Problem to solve:
Only the lines with the string "pvMergeIte" are needed; return each of them from the entries below.
☆ ☆ ☆ ☆ ☆ ☆ ☆
-- pv_equiv track=rewrite | github.com/Wilsonchoo2017/bws | services/brickeconomy/parser.py | _synthesize_candlestick_from_value_chart
-- ===== SOURCE A (Python) =====
-- def _synthesize_candlestick_from_value_chart(
--     value_chart: tuple[tuple[str, int], ...],
-- ) -> tuple[tuple[str, int, int, int, int], ...]:
--     """Synthesize monthly OHLC candles from daily/weekly value chart data.
--
--     Groups value_chart points by month and computes open/high/low/close
--     for each month. This provides candlestick-equivalent data when the
--     old drawSalesChartMonth() function is not present on the page.
--
--     Each output tuple is (iso_month, low, open, close, high) in cents,
--     matching the format from _parse_candlestick.
--     """
--     if not value_chart:
--         return ()
--
--     # Group by year-month
--     monthly: dict[str, list[int]] = {}
--     for date_str, price_cents in value_chart:
--         month_key = date_str[:7]  # "YYYY-MM"
--         monthly.setdefault(month_key, []).append(price_cents)
--
--     if not monthly:
--         return ()
--
--     candles: list[tuple[str, int, int, int, int]] = []
--     for month_key in sorted(monthly):
--         prices = monthly[month_key]
--         open_price = prices[0]
--         close_price = prices[-1]
--         high_price = max(prices)
--         low_price = min(prices)
--         # Match old format: (month, low, open, close, high)
--         candles.append((month_key, low_price, open_price, close_price, high_price))
--
--     return tuple(candles)
-- ===== SOURCE B (Python) =====
-- def _synthesize_candlestick_from_value_chart(
--     value_chart: tuple[tuple[str, int], ...],
-- ) -> tuple[tuple[str, int, int, int, int], ...]:
--     """Single pass: per month keep a running (low, open, close, high) tuple;
--     no per-month price lists and no max()/min() scans over them."""
--     acc: dict[str, tuple[int, int, int, int]] = {}
--     for date_str, price in value_chart:
--         k = date_str[:7]
--         cur = acc.get(k)
--         if cur is None:
--             acc[k] = (price, price, price, price)
--         else:
--             lo, op, _cl, hi = cur
--             acc[k] = (min(lo, price), op, price, max(hi, price))
--     return tuple((k,) + acc[k] for k in sorted(acc))
-- ===== Notes on version B (the rewrite author's own statement) =====
-- stated objective: alternative
-- what changed: Replaces the per-month price-list accumulation followed by prices[0]/prices[-1]/max()/min() scans with a single pass that keeps one running (low, open, close, high) tuple per month, so no intermediate lists are built and no per-group scan remains.
import Mathlib
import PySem

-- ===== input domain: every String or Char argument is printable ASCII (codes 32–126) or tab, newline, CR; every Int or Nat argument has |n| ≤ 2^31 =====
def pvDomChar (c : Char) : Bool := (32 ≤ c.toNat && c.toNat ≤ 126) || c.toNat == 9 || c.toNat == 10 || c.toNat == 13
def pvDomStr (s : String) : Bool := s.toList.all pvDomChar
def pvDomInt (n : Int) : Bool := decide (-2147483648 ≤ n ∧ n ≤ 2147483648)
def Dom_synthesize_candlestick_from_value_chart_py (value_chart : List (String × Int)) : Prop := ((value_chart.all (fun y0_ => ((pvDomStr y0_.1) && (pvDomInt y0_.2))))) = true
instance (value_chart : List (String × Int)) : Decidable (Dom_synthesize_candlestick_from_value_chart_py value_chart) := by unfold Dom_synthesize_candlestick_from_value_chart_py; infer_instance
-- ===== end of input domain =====

-- B replaces A's per-month price lists (scanned with prices[0]/prices[-1]/max/min) by one
-- running (low, open, close, high) tuple per month updated in a single pass (objective: alternative).

-- ===== PORT A =====
def synthesize_candlestick_from_value_chart_py (value_chart : List (String × Int)) : List (String × Int × Int × Int × Int) :=
  if value_chart = [] then []
  else
    -- monthly.setdefault(k, []).append(p)  ==  monthly[k] = monthly.get(k, []) + [p]
    let monthly : PySem.Dict String (List Int) :=
      value_chart.foldl
        (fun d p => d.modify (PySem.Str.slice p.1 none (some 7)) [] (fun l => l ++ [p.2]))
        PySem.Dict.empty
    if monthly.items = [] then []
    else
      (PySem.List.sorted monthly.keys (fun k => k) false).foldl
        (fun candles month_key =>
          let prices := monthly.getD month_key []   -- monthly[month_key]; key always present
          let open_price := (PySem.List.pyGet? prices 0).getD 0      -- prices[0]; never none here
          let close_price := (PySem.List.pyGet? prices (-1)).getD 0  -- prices[-1]; never none here
          let high_price := (PySem.List.max? prices (fun x => x)).getD 0  -- max(prices); never none here
          let low_price := (PySem.List.min? prices (fun x => x)).getD 0   -- min(prices); never none here
          candles ++ [(month_key, low_price, open_price, close_price, high_price)])
        []

-- ===== PORT B =====
-- one running-candle update: new month → all four fields are the price; else low=min, close=price, high=max
def pvBUpd (cur : Option (Int × Int × Int × Int)) (price : Int) : Int × Int × Int × Int :=
  match cur with
  | none => (price, price, price, price)
  | some (lo, op, _cl, hi) => (min lo price, op, price, max hi price)

def synthesize_candlestick_from_value_chart_py_alt (value_chart : List (String × Int)) : List (String × Int × Int × Int × Int) :=
  let acc : PySem.Dict String (Int × Int × Int × Int) :=
    value_chart.foldl
      (fun d p => d.insert (PySem.Str.slice p.1 none (some 7))
                    (pvBUpd (d.get? (PySem.Str.slice p.1 none (some 7))) p.2))
      PySem.Dict.empty
  (PySem.List.sorted acc.keys (fun k => k) false).map
    (fun k =>
      let v := acc.getD k (0, 0, 0, 0)  -- acc[k]; key always present
      (k, v.1, v.2.1, v.2.2.1, v.2.2.2))

-- ===== PRECONDITION & SPEC =====
def Spec_synthesize_candlestick_from_value_chart_py (value_chart : List (String × Int)) (out : List (String × Int × Int × Int × Int)) : Prop := out = synthesize_candlestick_from_value_chart_py_alt value_chart
instance (value_chart : List (String × Int)) (out : List (String × Int × Int × Int × Int)) : Decidable (Spec_synthesize_candlestick_from_value_chart_py value_chart out) := by unfold Spec_synthesize_candlestick_from_value_chart_py; infer_instance

-- ===== CLAIM (what is proved, stated in full; the proofs are below) =====
def Claim_equal_synthesize_candlestick_from_value_chart_py : Prop := ∀ (value_chart : List (String × Int)), Dom_synthesize_candlestick_from_value_chart_py value_chart → Spec_synthesize_candlestick_from_value_chart_py value_chart (synthesize_candlestick_from_value_chart_py value_chart)

-- ===== LEMMAS AND PROOFS =====

-- B's running candle, as a function of the month's price list (in order)
def pvSummary (l : List Int) : Option (Int × Int × Int × Int) :=
  l.foldl (fun acc p => some (pvBUpd acc p)) none

theorem pvSummary_append (l : List Int) (p : Int) :
    pvSummary (l ++ [p]) = some (pvBUpd (pvSummary l) p) := by
  simp [pvSummary, List.foldl_append]

theorem pvSummary_run (t : List Int) : ∀ (lo op cl hi : Int),
    t.foldl (fun acc p => some (pvBUpd acc p)) (some (lo, op, cl, hi))
      = some (t.foldl min lo, op, t.getLast?.getD cl, t.foldl max hi) := by
  induction t with
  | nil => intro lo op cl hi; rfl
  | cons x t ih =>
      intro lo op cl hi
      have h1 : pvBUpd (some (lo, op, cl, hi)) x = (min lo x, op, x, max hi x) := rfl
      simp only [List.foldl_cons, h1, ih, List.getLast?_cons, Option.getD_some]

theorem pvSummary_cons (a : Int) (t : List Int) :
    pvSummary (a :: t) = some (t.foldl min a, a, t.getLast?.getD a, t.foldl max a) := by
  have h0 : pvBUpd none a = (a, a, a, a) := rfl
  simp only [pvSummary, List.foldl_cons, h0, pvSummary_run]

-- the per-point dict steps of the two ports
def pvStepA (d : PySem.Dict String (List Int)) (p : String × Int) : PySem.Dict String (List Int) :=
  d.modify (PySem.Str.slice p.1 none (some 7)) [] (fun l => l ++ [p.2])

def pvStepB (d : PySem.Dict String (Int × Int × Int × Int)) (p : String × Int) : PySem.Dict String (Int × Int × Int × Int) :=
  d.insert (PySem.Str.slice p.1 none (some 7)) (pvBUpd (d.get? (PySem.Str.slice p.1 none (some 7))) p.2)

-- invariant: B's dict is pointwise the summary of A's dict
theorem pv_inv (vc : List (String × Int)) :
    ∀ (dA : PySem.Dict String (List Int)) (dB : PySem.Dict String (Int × Int × Int × Int)),
    (∀ c, dB.get? c = pvSummary (dA.getD c [])) →
    ∀ c, (vc.foldl pvStepB dB).get? c = pvSummary ((vc.foldl pvStepA dA).getD c []) := by
  induction vc with
  | nil => intro dA dB h c; exact h c
  | cons p vc ih =>
      intro dA dB h c
      simp only [List.foldl_cons]
      apply ih
      intro c'
      simp only [pvStepA, pvStepB, PySem.Dict.get?_insert, PySem.Dict.getD_modify, h]
      split_ifs with hc
      · rw [pvSummary_append]
      · rfl

theorem pv_keys_eq (vc : List (String × Int)) :
    (vc.foldl pvStepB PySem.Dict.empty).keys = (vc.foldl pvStepA PySem.Dict.empty).keys := by
  show (vc.foldl (fun d p => d.insert (PySem.Str.slice p.1 none (some 7))
          ((fun (d : PySem.Dict String (Int × Int × Int × Int)) (p : String × Int) =>
            pvBUpd (d.get? (PySem.Str.slice p.1 none (some 7))) p.2) d p)) PySem.Dict.empty).keys
      = _
  rw [PySem.Dict.keys_foldl_insert_key]
  show _ = (vc.foldl (fun d p => d.modify (PySem.Str.slice p.1 none (some 7)) []
          ((fun (_ : PySem.Dict String (List Int)) (p : String × Int) (l : List Int) =>
            l ++ [p.2]) d p)) PySem.Dict.empty).keys
  rw [PySem.Dict.keys_foldl_modify_key]
  rfl

-- ===== VERDICT (by name: the statement is the Claim_ definition above) =====
theorem synthesize_candlestick_from_value_chart_py_spec : Claim_equal_synthesize_candlestick_from_value_chart_py := by
  intro vc _
  unfold Spec_synthesize_candlestick_from_value_chart_py
  unfold synthesize_candlestick_from_value_chart_py synthesize_candlestick_from_value_chart_py_alt
  by_cases hvc : vc = []
  · subst hvc; rfl
  · simp only [hvc, if_false]
    have hkeys := pv_keys_eq vc
    have hinv := pv_inv vc PySem.Dict.empty PySem.Dict.empty
      (by intro c; simp [pvSummary, PySem.Dict.get?_empty, PySem.Dict.getD_empty]) -- empty dicts agree
    set dA := vc.foldl pvStepA PySem.Dict.empty with hdA
    set dB := vc.foldl pvStepB PySem.Dict.empty with hdB
    have hsA : (vc.foldl
        (fun d p => d.modify (PySem.Str.slice p.1 none (some 7)) [] (fun l => l ++ [p.2]))
        PySem.Dict.empty) = dA := rfl
    have hsB : (vc.foldl
        (fun d p => d.insert (PySem.Str.slice p.1 none (some 7))
          (pvBUpd (d.get? (PySem.Str.slice p.1 none (some 7))) p.2))
        PySem.Dict.empty) = dB := rfl
    rw [hsA, hsB, hkeys]
    by_cases hit : dA.items = []
    · have : dA.keys = [] := by simp [PySem.Dict.keys, hit]
      simp [hit, this, PySem.List.sorted_eq_nil_iff]
    · simp only [hit, if_false, PySem.List.foldl_append_singleton_eq_map, List.nil_append]
      apply List.map_congr_left
      intro k hk
      have hkmem : k ∈ dA.keys := ((PySem.List.mem_sorted _ _ _ _).mp hk)
      have hkB : k ∈ dB.keys := by rw [hkeys]; exact hkmem
      have hgB : dB.get? k ≠ none := by
        intro hnone
        exact ((PySem.Dict.get?_eq_none_iff_not_mem_keys _ _).mp hnone) hkB
      have hsum := hinv k
      -- A's list at k is nonempty
      rcases hl : dA.getD k [] with _ | ⟨a, t⟩
      · rw [hl] at hsum; exact absurd hsum (by simpa [pvSummary] using hgB)
      · rw [hl] at hsum
        rw [pvSummary_cons] at hsum
        rw [PySem.Dict.getD_eq_get?_getD, hsum]
        simp only [Option.getD_some]
        rw [PySem.List.min?_id_cons, PySem.List.max?_id_cons, PySem.List.pyGet?_neg_one]
        simp [PySem.List.pyGet?, PySem.List.pyIdx?, List.getLast?_cons]
-- pv_equiv track=rewrite | github.com/srothst1/CNN-Search-For-Art | Painting_Convnet_Data.py | mult_hot_label
-- ===== SOURCE A (Python) =====
-- def mult_hot_label(lst_of_features):
--     label = [0,0,0,0,0,0,0,0,0,0]
--     for feature in lst_of_features:
--         if feature == "aeroplane":
--             label[0] = 1
--         if feature == "bird":
--             label[1] = 1
--         if feature == "boat":
--             label[2] = 1
--         if feature == "chair":
--             label[3] = 1
--         if feature == "cow":
--             label[4] = 1
--         if feature == "diningtable":
--             label[5] = 1
--         if feature == "dog":
--             label[6] = 1
--         if feature == "horse":
--             label[7] = 1
--         if feature == "sheep":
--             label[8] = 1
--         if feature == "train":
--             label[9] = 1
--     return label
-- ===== SOURCE B (Python) =====
-- CATEGORIES = ["aeroplane", "bird", "boat", "chair", "cow",
--               "diningtable", "dog", "horse", "sheep", "train"]
--
-- def mult_hot_label(lst_of_features):
--     return [1 if cat in lst_of_features else 0 for cat in CATEGORIES]
-- ===== Notes on version B (the rewrite author's own statement) =====
-- stated objective: idiomatic
-- what changed: B inverts the traversal: instead of A's loop over the input with ten if-statements mutating a label list, B maps over the fixed ordered category list and emits 1/0 by a membership test on the input.
import Mathlib
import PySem

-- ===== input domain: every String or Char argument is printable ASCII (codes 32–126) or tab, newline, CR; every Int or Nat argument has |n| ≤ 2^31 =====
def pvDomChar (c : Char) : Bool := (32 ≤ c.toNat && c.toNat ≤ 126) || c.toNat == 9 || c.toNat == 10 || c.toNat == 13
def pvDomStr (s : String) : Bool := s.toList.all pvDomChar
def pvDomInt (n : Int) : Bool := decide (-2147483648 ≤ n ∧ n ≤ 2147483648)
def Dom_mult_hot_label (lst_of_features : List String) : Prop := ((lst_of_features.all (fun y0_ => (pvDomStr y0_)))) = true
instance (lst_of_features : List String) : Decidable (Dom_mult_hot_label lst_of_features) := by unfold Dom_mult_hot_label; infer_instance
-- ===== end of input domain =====

-- B replaces A's input loop with ten mutating if-statements by a map over the fixed
-- ordered category list with a membership test (idiomatic; same cost).

-- ===== PORT A =====
-- One iteration of A's for-loop: ten independent ifs, each setting one position of `label`.
def pvStepA (label : List Int) (feature : String) : List Int :=
  let label := if feature = "aeroplane" then label.set 0 1 else label
  let label := if feature = "bird" then label.set 1 1 else label
  let label := if feature = "boat" then label.set 2 1 else label
  let label := if feature = "chair" then label.set 3 1 else label
  let label := if feature = "cow" then label.set 4 1 else label
  let label := if feature = "diningtable" then label.set 5 1 else label
  let label := if feature = "dog" then label.set 6 1 else label
  let label := if feature = "horse" then label.set 7 1 else label
  let label := if feature = "sheep" then label.set 8 1 else label
  let label := if feature = "train" then label.set 9 1 else label
  label

def mult_hot_label (lst_of_features : List String) : List Int :=
  lst_of_features.foldl pvStepA [0,0,0,0,0,0,0,0,0,0]

-- ===== PORT B =====
def pvCATEGORIES : List String :=
  ["aeroplane", "bird", "boat", "chair", "cow",
   "diningtable", "dog", "horse", "sheep", "train"]

def mult_hot_label_alt (lst_of_features : List String) : List Int :=
  pvCATEGORIES.map (fun cat => if lst_of_features.contains cat then 1 else 0)

-- ===== PRECONDITION & SPEC =====
def Spec_mult_hot_label (lst_of_features : List String) (out : List Int) : Prop := out = mult_hot_label_alt lst_of_features
instance (lst_of_features : List String) (out : List Int) : Decidable (Spec_mult_hot_label lst_of_features out) := by unfold Spec_mult_hot_label; infer_instance

-- ===== CLAIM (what is proved, stated in full; the proofs are below) =====
def Claim_equal_mult_hot_label : Prop := ∀ (lst_of_features : List String), Dom_mult_hot_label lst_of_features → Spec_mult_hot_label lst_of_features (mult_hot_label lst_of_features)

-- ===== LEMMAS AND PROOFS =====

-- A's fold from an arbitrary 10-element label: position i ends 1 iff category i occurs,
-- otherwise keeps its initial value.
theorem pvStepA_eq (x : String) (a b c d e f g h i j : Int) :
    pvStepA [a,b,c,d,e,f,g,h,i,j] x =
      [if x = "aeroplane" then 1 else a, if x = "bird" then 1 else b, if x = "boat" then 1 else c, if x = "chair" then 1 else d, if x = "cow" then 1 else e, if x = "diningtable" then 1 else f, if x = "dog" then 1 else g, if x = "horse" then 1 else h, if x = "sheep" then 1 else i, if x = "train" then 1 else j] := by
  by_cases h0 : x = "aeroplane"
  · subst h0; simp [pvStepA]
  by_cases h1 : x = "bird"
  · subst h1; simp [pvStepA]
  by_cases h2 : x = "boat"
  · subst h2; simp [pvStepA]
  by_cases h3 : x = "chair"
  · subst h3; simp [pvStepA]
  by_cases h4 : x = "cow"
  · subst h4; simp [pvStepA]
  by_cases h5 : x = "diningtable"
  · subst h5; simp [pvStepA]
  by_cases h6 : x = "dog"
  · subst h6; simp [pvStepA]
  by_cases h7 : x = "horse"
  · subst h7; simp [pvStepA]
  by_cases h8 : x = "sheep"
  · subst h8; simp [pvStepA]
  by_cases h9 : x = "train"
  · subst h9; simp [pvStepA]
  simp [pvStepA, h0, h1, h2, h3, h4, h5, h6, h7, h8, h9]


theorem pvMergeIte (P Q : Prop) [Decidable P] [Decidable Q] (a : Int) :
    (if Q then (1:Int) else if P then 1 else a) = if P ∨ Q then 1 else a := by
  split_ifs <;> tauto

theorem pvFoldA_char (lst : List String) : ∀ (a b c d e f g h i j : Int),
    lst.foldl pvStepA [a,b,c,d,e,f,g,h,i,j] =
      [if lst.contains "aeroplane" then 1 else a,
       if lst.contains "bird" then 1 else b,
       if lst.contains "boat" then 1 else c,
       if lst.contains "chair" then 1 else d,
       if lst.contains "cow" then 1 else e,
       if lst.contains "diningtable" then 1 else f,
       if lst.contains "dog" then 1 else g,
       if lst.contains "horse" then 1 else h,
       if lst.contains "sheep" then 1 else i,
       if lst.contains "train" then 1 else j] := by
  induction lst with
  | nil => intro a b c d e f g h i j; simp
  | cons x xs ih =>
    intro a b c d e f g h i j
    rw [List.foldl_cons, pvStepA_eq, ih]
    simp only [List.contains_cons, pvMergeIte, Bool.or_eq_true, beq_iff_eq, @eq_comm String x]

-- ===== VERDICT (by name: the statement is the Claim_ definition above) =====
theorem mult_hot_label_spec : Claim_equal_mult_hot_label := by
  intro lst _
  unfold Spec_mult_hot_label mult_hot_label mult_hot_label_alt pvCATEGORIES
  rw [pvFoldA_char]
  simp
☆ ☆ ☆ ☆ ☆ ☆ ☆
Written answer:
theorem pvMergeIte (P Q : Prop) [Decidable P] [Decidable Q] (a : Int) :
    simp only [List.contains_cons, pvMergeIte, Bool.or_eq_true, beq_iff_eq, @eq_comm String x]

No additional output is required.